The desperation of Labour's attacks on George Osborne is readily apparent in THIS very strange article by blogging Labour MP Tom Harris. He thinks that wizened old Thatcherites like me will have apoplexy at Osborne's suggestion that the Bank of England should intervene to stop rampant house price inflation.
Harris's logic is at best warped and at worst just plain mischievous. He appears to think that Thatcherites are all in favour of a totally free market without any form of intervention from anyone. He needs to read up on his economics. If that were the case there would be no case or need for a Bank of England whatsoever. That way lies madness.
Most people support the Bank of England's role in using its powers to help control inflation. It has always been slightly anomalous that house price inflation has been ignored. All George Osborne is suggesting is that the Bank should now give priority to preventing house price inflation getting out of control, in the way that it did in the late 1980s and over the last ten years. Perhaps if it had had those instructions, we wouldn't be in the dire straits we find ourselves in now.

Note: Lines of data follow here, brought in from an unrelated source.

-- characterisation of the inner loop (any sufficient fuel)
theorem innerLoop_char (c : List String) (fuel : Nat) :
    ∀ ci sn : Int, 0 ≤ ci → ci < (fuel : Int) →
    ∃ p : Int, innerLoop c fuel ci sn = (p, sn + (ci - p)) ∧ 0 ≤ p ∧ p ≤ ci ∧
      (∀ j : Int, p < j → j ≤ ci → pyRead c j = "*") ∧ (p = 0 ∨ pyRead c p ≠ "*") := by
  induction fuel with
  | zero => intro ci sn h hf; exact absurd hf (by push_cast; omega)
  | succ f ih =>
    intro ci sn h hf
    rw [innerLoop]
    by_cases hc : 0 < ci ∧ pyRead c ci = "*"
    · rw [if_pos hc]
      obtain ⟨p, he, h0, hle, hstars, hstop⟩ :=
        ih (ci - 1) (sn + 1) (by omega) (by push_cast at hf ⊢; omega)
      refine ⟨p, by rw [he]; congr 1; ring, h0, by omega, ?_, hstop⟩
      intro j h1 h2
      by_cases hj : j = ci
      · subst hj; exact hc.2
      · exact hstars j h1 (by omega)
    · rw [if_neg hc]
      refine ⟨ci, by simp, h, le_rfl, fun j h1 h2 => absurd h2 (by omega), ?_⟩
      by_cases hz : ci = 0
      · exact Or.inl hz
      · exact Or.inr (fun hstar => hc ⟨by omega, hstar⟩)

-- characterisation of the star-finding loop (any sufficient fuel)
theorem findStar_char (c : List String) (fuel : Nat) :
    ∀ si : Int, 0 ≤ si → si < (fuel : Int) →
    0 ≤ findStar c fuel si ∧ findStar c fuel si ≤ si ∧
      (∀ j : Int, findStar c fuel si < j → j ≤ si → pyRead c j ≠ "*") := by
  induction fuel with
  | zero => intro si h hf; exact absurd hf (by push_cast; omega)
  | succ f ih =>
    intro si h hf
    rw [findStar]
    by_cases hc : 0 < si ∧ pyRead c si ≠ "*"
    · rw [if_pos hc]
      obtain ⟨h0, hle, hns⟩ := ih (si - 1) (by omega) (by push_cast at hf ⊢; omega)
      refine ⟨h0, by omega, ?_⟩
      intro j h1 h2
      by_cases hj : j = si
      · subst hj; exact hc.2
      · exact hns j h1 (by omega)
    · rw [if_neg hc]
      exact ⟨h, le_rfl, fun j h1 h2 => absurd h2 (by omega)⟩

What Tom Harris is suggesting is that we should "do nothing" (copyright Gordon Brown). Funny that.
6 comments:
"He appears to think that Thatcherites are all in favour of a totally free market without any form of intervention from anyone. He needs to read up on his economics. If that were the case there would be no case or need for a Bank of England whatsoever. That way lies madness."
Nonsense. The Bank of England by centrally manipulating interest rates (and always holding them too low) has caused this crisis. Interest rates should be decided by the free market, not a body with government privileges.

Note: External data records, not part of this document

def pvWitness_validate_euro : String := "XD1234"

def Spec_validate_euro (serial_number : String) (out : Bool) : Prop := out = validate_euro_alt serial_number
instance (serial_number : String) (out : Bool) : Decidable (Spec_validate_euro serial_number out) := by unfold Spec_validate_euro; infer_instance

-- ===== CLAIM (what is proved, stated in full; the proofs are below) =====
def Claim_equal_validate_euro : Prop := ∀ (serial_number : String), Dom_validate_euro serial_number → Pre_validate_euro serial_number → Spec_validate_euro serial_number (validate_euro serial_number)

-- ===== LEMMAS AND PROOFS =====
theorem pvDigitsSum_pos (n : Nat) (h : 0 < n) : 0 < (Nat.digits 10 n).sum := by
  induction n using Nat.strong_induction_on with
  | _ n ih =>
    rw [Nat.digits_def' (by norm_num : (1:Nat) < 10) h]
    simp only [List.sum_cons]
    by_cases hm : n % 10 = 0
    · have hd : 0 < n / 10 := by omega
      have := ih (n / 10) (by omega) hd
      omega
    · omega

-- A's while loop computes the digital root (n-1) % 9 + 1 of any positive n.
theorem pvEuroWhile_eq (n : Nat) (h1 : 1 ≤ n) : pvEuroWhile n = (n - 1) % 9 + 1 := by
  induction n using Nat.strong_induction_on with
  | _ n ih =>
    rw [pvEuroWhile]
    by_cases h : (PySem.Int.toChars (n : Int)).length ≠ 1
    · rw [if_pos h]
      have h10 : 10 ≤ n := by
        by_contra hlt
        exact h ((pvToCharsLen_eq_one_iff n).mpr (by omega))
      rw [pvEuroDigitSumOnce_eq n (by omega)]
      have hlt := pvDigitsSum_lt n h10
      have hpos := pvDigitsSum_pos n (by omega)
      have hmod : n % 9 = (Nat.digits 10 n).sum % 9 := Nat.modEq_digits_sum 9 10 (by norm_num) n
      have htn : ((((Nat.digits 10 n).sum : Nat) : Int)).toNat = (Nat.digits 10 n).sum := by omega
      rw [htn, ih _ hlt (by omega)]
      omega
    · rw [if_neg h]
      simp only [ne_eq, not_not] at h
      have h10 : n < 10 := (pvToCharsLen_eq_one_iff n).mp h
      omega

I wouldn't worry about Tom Harris and his post Iain. Notice that he's already being corrected by his own. Bluff and bluster on his behalf methinks.
ps If you have access to HolyroodLive tomorrow pm, have a look at the tory shadow finance laddie, Derek Brownlie. I'm impressed - aye even as a Scottish independent supporter.

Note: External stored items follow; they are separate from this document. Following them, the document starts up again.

-- pv_equiv track=rewrite | github.com/MariiaNikitash/Data-Structures-w-Python | CodePath_TIP102/reviewCh4/standart1.py | find_closest_nft_values
-- ===== SOURCE A (Python) =====
-- def find_closest_nft_values(nft_values, budget):
--     l,r = 0, len(nft_values)-1
--     closest_below, closest_above = None, None
--     while l <= r:
--         mid = (l+r) // 2
--         if nft_values[mid] == budget:
--             return nft_values[mid], nft_values[mid]
--         elif nft_values[mid] < budget:
--             closest_below = nft_values[mid]
--             l = mid+1
--         else:
--             closest_above = nft_values[mid]
--             r = mid-1
--     return closest_below, closest_above
-- ===== SOURCE B (Python) =====
-- def find_closest_nft_values(nft_values, budget):
--     # Recursive descent on actual list segments (slices), no index arithmetic:
--     # the probed element of a segment is at position (len-1)//2, which matches
--     # A's midpoint (l+r)//2 relative to the segment, so the probe sequence is
--     # identical even on unsorted input.
--     def go(seg, below, above):
--         if not seg:
--             return below, above
--         k = (len(seg) - 1) // 2
--         v = seg[k]
--         if v == budget:
--             return v, v
--         if v < budget:
--             return go(seg[k + 1:], v, above)
--         return go(seg[:k], below, v)
--     return go(list(nft_values), None, None)
-- ===== Notes on version B (the rewrite author's own statement) =====
-- stated objective: alternative
-- what changed: A's index-based while loop over (l, r) into the original list is replaced by a pure recursion on actual list segments: each step probes position (len-1)//2 of the current slice and recurses on the sub-slice, so no indices into the original list and no mutable state exist at all.
import Mathlib
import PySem

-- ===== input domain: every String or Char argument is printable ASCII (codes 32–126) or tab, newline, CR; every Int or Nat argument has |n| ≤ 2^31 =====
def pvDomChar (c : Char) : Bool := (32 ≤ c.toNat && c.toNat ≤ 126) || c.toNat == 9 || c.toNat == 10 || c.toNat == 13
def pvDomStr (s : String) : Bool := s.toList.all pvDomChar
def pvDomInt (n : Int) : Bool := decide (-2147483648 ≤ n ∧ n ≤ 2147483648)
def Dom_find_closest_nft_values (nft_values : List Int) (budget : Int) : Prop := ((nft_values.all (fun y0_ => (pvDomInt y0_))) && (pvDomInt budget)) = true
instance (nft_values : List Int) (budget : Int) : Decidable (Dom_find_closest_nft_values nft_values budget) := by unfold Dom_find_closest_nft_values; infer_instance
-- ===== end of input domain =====

-- B replaces A's index-based while loop over (l, r) by a pure recursion on list segments (slices); alternative decomposition, same result.

-- ===== PORT A =====
-- A's while loop over state (l, r, closest_below, closest_above); indices stay in range, so pyGet? is always some (the .getD 0 default is unreachable)
def pvLoopA (nft_values : List Int) (budget l r : Int) (below above : Option Int) : Option Int × Option Int :=
  if _h : l ≤ r then
    if (PySem.List.pyGet? nft_values (PySem.Int.floordiv (l + r) 2)).getD 0 = budget then
      ((PySem.List.pyGet? nft_values (PySem.Int.floordiv (l + r) 2)).getD 0,
       (PySem.List.pyGet? nft_values (PySem.Int.floordiv (l + r) 2)).getD 0)
    else if (PySem.List.pyGet? nft_values (PySem.Int.floordiv (l + r) 2)).getD 0 < budget then
      pvLoopA nft_values budget (PySem.Int.floordiv (l + r) 2 + 1) r
        (some ((PySem.List.pyGet? nft_values (PySem.Int.floordiv (l + r) 2)).getD 0)) above
    else
      pvLoopA nft_values budget l (PySem.Int.floordiv (l + r) 2 - 1) below
        (some ((PySem.List.pyGet? nft_values (PySem.Int.floordiv (l + r) 2)).getD 0))
  else (below, above)
termination_by (r + 1 - l).toNat
decreasing_by
  · have := PySem.Int.floordiv_two_mid_bounds _h
    omega
  · have := PySem.Int.floordiv_two_mid_bounds _h
    omega

def find_closest_nft_values (nft_values : List Int) (budget : Int) : Option Int × Option Int :=
  pvLoopA nft_values budget 0 ((nft_values.length : Int) - 1) none none

-- ===== PORT B =====
-- go(seg, below, above): recursion on the current segment; seg[k] with 0 ≤ k < len(seg) is exactly seg.getD k 0,
-- and the Python slices seg[k+1:] / seg[:k] (nonnegative in-range bounds) are exactly List.drop / List.take.
def pvGoB (budget : Int) (seg : List Int) (below above : Option Int) : Option Int × Option Int :=
  if hseg : seg = [] then (below, above)
  else
    let k := (seg.length - 1) / 2
    let v := seg.getD k 0
    if v = budget then (some v, some v)
    else if v < budget then pvGoB budget (seg.drop (k + 1)) (some v) above
    else pvGoB budget (seg.take k) below (some v)
termination_by seg.length
decreasing_by
  · have hne : seg.length ≠ 0 := by simpa [List.length_eq_zero_iff] using hseg
    simp only [List.length_drop]
    omega
  · have hne : seg.length ≠ 0 := by simpa [List.length_eq_zero_iff] using hseg
    simp only [List.length_take]
    omega

def find_closest_nft_values_alt (nft_values : List Int) (budget : Int) : Option Int × Option Int :=
  pvGoB budget nft_values none none

-- ===== PRECONDITION & SPEC =====
def Spec_find_closest_nft_values (nft_values : List Int) (budget : Int) (out : Option Int × Option Int) : Prop := out = find_closest_nft_values_alt nft_values budget
instance (nft_values : List Int) (budget : Int) (out : Option Int × Option Int) : Decidable (Spec_find_closest_nft_values nft_values budget out) := by unfold Spec_find_closest_nft_values; infer_instance

-- ===== CLAIM (what is proved, stated in full; the proofs are below) =====
def Claim_equal_find_closest_nft_values : Prop := ∀ (nft_values : List Int) (budget : Int), Dom_find_closest_nft_values nft_values budget → Spec_find_closest_nft_values nft_values budget (find_closest_nft_values nft_values budget)

-- ===== LEMMAS AND PROOFS =====

-- one unfolding of pvGoB on a nonempty segment
theorem pvGoB_ne (budget : Int) (seg : List Int) (hne : seg ≠ []) (below above : Option Int) :
    pvGoB budget seg below above =
      (if seg.getD ((seg.length - 1) / 2) 0 = budget then
        (some (seg.getD ((seg.length - 1) / 2) 0), some (seg.getD ((seg.length - 1) / 2) 0))
      else if seg.getD ((seg.length - 1) / 2) 0 < budget then
        pvGoB budget (seg.drop ((seg.length - 1) / 2 + 1)) (some (seg.getD ((seg.length - 1) / 2) 0)) above
      else
        pvGoB budget (seg.take ((seg.length - 1) / 2)) below (some (seg.getD ((seg.length - 1) / 2) 0))) := by
  rw [pvGoB]
  simp only [dif_neg hne]

-- A's loop on interval [l, r] equals B's recursion on the corresponding segment of the list.
theorem pvLoopA_eq_goB (nft_values : List Int) (budget : Int) :
    ∀ (l r : Int) (below above : Option Int), 0 ≤ l → r < (nft_values.length : Int) →
      pvLoopA nft_values budget l r below above =
        pvGoB budget ((nft_values.drop l.toNat).take (r + 1 - l).toNat) below above := by
  intro l r below above
  induction l, r, below, above using pvLoopA.induct nft_values budget with
  | case1 l r below above h hv =>
      intro hl hr
      have hm : PySem.Int.floordiv (l + r) 2 = (l + r) / 2 :=
        PySem.Int.floordiv_eq_ediv_of_pos (by norm_num)
      rw [hm] at hv
      have hlen : ((nft_values.drop l.toNat).take (r + 1 - l).toNat).length = (r + 1 - l).toNat := by
        simp only [List.length_take, List.length_drop]; omega
      have hne : (nft_values.drop l.toNat).take (r + 1 - l).toNat ≠ [] := by
        intro hE; rw [hE] at hlen; simp at hlen; omega
      have hval : ((nft_values.drop l.toNat).take (r + 1 - l).toNat).getD
          (((r + 1 - l).toNat - 1) / 2) 0 =
          (PySem.List.pyGet? nft_values ((l + r) / 2)).getD 0 := by
        rw [List.getD_eq_getElem?_getD, List.getElem?_take_of_lt (by omega),
            List.getElem?_drop,
            PySem.List.pyGet?_of_nonneg nft_values (show (0 : Int) ≤ (l + r) / 2 by omega)]
        congr 2
        omega
      rw [pvLoopA, pvGoB_ne _ _ hne, hlen]
      simp only [dif_pos h, hm, hval, if_pos hv]
  | case2 l r below above h hv hlt ih =>
      intro hl hr
      have hm : PySem.Int.floordiv (l + r) 2 = (l + r) / 2 :=
        PySem.Int.floordiv_eq_ediv_of_pos (by norm_num)
      rw [hm] at hv hlt ih
      have hlen : ((nft_values.drop l.toNat).take (r + 1 - l).toNat).length = (r + 1 - l).toNat := by
        simp only [List.length_take, List.length_drop]; omega
      have hne : (nft_values.drop l.toNat).take (r + 1 - l).toNat ≠ [] := by
        intro hE; rw [hE] at hlen; simp at hlen; omega
      have hval : ((nft_values.drop l.toNat).take (r + 1 - l).toNat).getD
          (((r + 1 - l).toNat - 1) / 2) 0 =
          (PySem.List.pyGet? nft_values ((l + r) / 2)).getD 0 := by
        rw [List.getD_eq_getElem?_getD, List.getElem?_take_of_lt (by omega),
            List.getElem?_drop,
            PySem.List.pyGet?_of_nonneg nft_values (show (0 : Int) ≤ (l + r) / 2 by omega)]
        congr 2
        omega
      have hseg : ((nft_values.drop l.toNat).take (r + 1 - l).toNat).drop
            (((r + 1 - l).toNat - 1) / 2 + 1) =
          (nft_values.drop ((l + r) / 2 + 1).toNat).take (r + 1 - ((l + r) / 2 + 1)).toNat := by
        have e1 : (r + 1 - l).toNat - (((r + 1 - l).toNat - 1) / 2 + 1) =
            (r + 1 - ((l + r) / 2 + 1)).toNat := by omega
        have e2 : l.toNat + (((r + 1 - l).toNat - 1) / 2 + 1) = ((l + r) / 2 + 1).toNat := by omega
        rw [List.drop_take, List.drop_drop, e1, e2]
      rw [pvLoopA, pvGoB_ne _ _ hne, hlen]
      simp only [dif_pos h, hm, hval, if_neg hv, if_pos hlt]
      rw [hseg]
      exact ih (by omega) hr
  | case3 l r below above h hv hlt ih =>
      intro hl hr
      have hm : PySem.Int.floordiv (l + r) 2 = (l + r) / 2 :=
        PySem.Int.floordiv_eq_ediv_of_pos (by norm_num)
      rw [hm] at hv hlt ih
      have hlen : ((nft_values.drop l.toNat).take (r + 1 - l).toNat).length = (r + 1 - l).toNat := by
        simp only [List.length_take, List.length_drop]; omega
      have hne : (nft_values.drop l.toNat).take (r + 1 - l).toNat ≠ [] := by
        intro hE; rw [hE] at hlen; simp at hlen; omega
      have hval : ((nft_values.drop l.toNat).take (r + 1 - l).toNat).getD
          (((r + 1 - l).toNat - 1) / 2) 0 =
          (PySem.List.pyGet? nft_values ((l + r) / 2)).getD 0 := by
        rw [List.getD_eq_getElem?_getD, List.getElem?_take_of_lt (by omega),
            List.getElem?_drop,
            PySem.List.pyGet?_of_nonneg nft_values (show (0 : Int) ≤ (l + r) / 2 by omega)]
        congr 2
        omega
      have hseg : ((nft_values.drop l.toNat).take (r + 1 - l).toNat).take
            (((r + 1 - l).toNat - 1) / 2) =
          (nft_values.drop l.toNat).take ((l + r) / 2 - 1 + 1 - l).toNat := by
        rw [List.take_take, Nat.min_eq_left (by omega)]
        congr 1
        omega
      rw [pvLoopA, pvGoB_ne _ _ hne, hlen]
      simp only [dif_pos h, hm, hval, if_neg hv, if_neg hlt]
      rw [hseg]
      exact ih hl (by omega)
  | case4 l r below above h =>
      intro hl hr
      have h0 : (r + 1 - l).toNat = 0 := by omega
      rw [pvLoopA, pvGoB]
      simp [h, h0]

-- ===== VERDICT (by name: the statement is the Claim_ definition above) =====
theorem find_closest_nft_values_spec : Claim_equal_find_closest_nft_values := by
  intro nft_values budget _
  unfold Spec_find_closest_nft_values find_closest_nft_values find_closest_nft_values_alt
  rw [pvLoopA_eq_goB nft_values budget 0 ((nft_values.length : Int) - 1) none none (by omega) (by omega)]
  congr 1
  simp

Iain, am I incorrect in thinking that Gordon Brown dropped House prices from the inflation index measurement.
If this had been included wouldn't the inflation figure have been consistently higher than it was shown to be and therefore interest rates would have been raised thus damping the credit boom?
Can someone confirm that it was our great leader who did this?
That would be the same Tom Harris who could not understand why we were moaning last year?
I notice he keeps rather quiet about that now...
As someone who started out as an artist, it has always amused me that the commercial value of art bears no relation to its intrinsic quality or its resemblance to anything I would call "Art".
Art is a harmless paradigm of unfettered free marketeering. And of course, the only people who get their fingers burnt with it, by and large deserve it. It is wise, as Oscar Wilde would remind us, not to "know the price of everything and the value of nothing"
Woudn't it be awful if the price of what is most peoples' biggest financial asset, a house, was allowed to float in a similarly subjective fiscal pool?
Well until recently, it did.
I would suggest therefore that a radical re-think of the way people buy and sell houses is long overdue. Why did it get to the point where anybody with a computer could get a mortgage on line or fluff up his assets (Mandy, we know wwhere you live) and over step the bounds of prudence? Why did the Building Societies turn into banks? Why do people think their is a God-given right to buy?
The sort of top-down tinkering with the housing market that George is proposing is like picking a little spot that has a gallon of pus under it.
What needs to happen is a radical rethink. You could start by making it difficult to get on the ladder in the first place. You used to have to have saved some money. You used to have to have been with a building society for years before they would even see you. Why not bring back mutual societies?
In order to keep the heat out of the housing market, the best thing is not to build it with straw and matchwood in the first place.
He appears to think that Thatcherites are all in favour of a totally free market without any form of intervention from anyone.
Wasn't that, in essence, the policy of Gordon 'Light touch' Brown?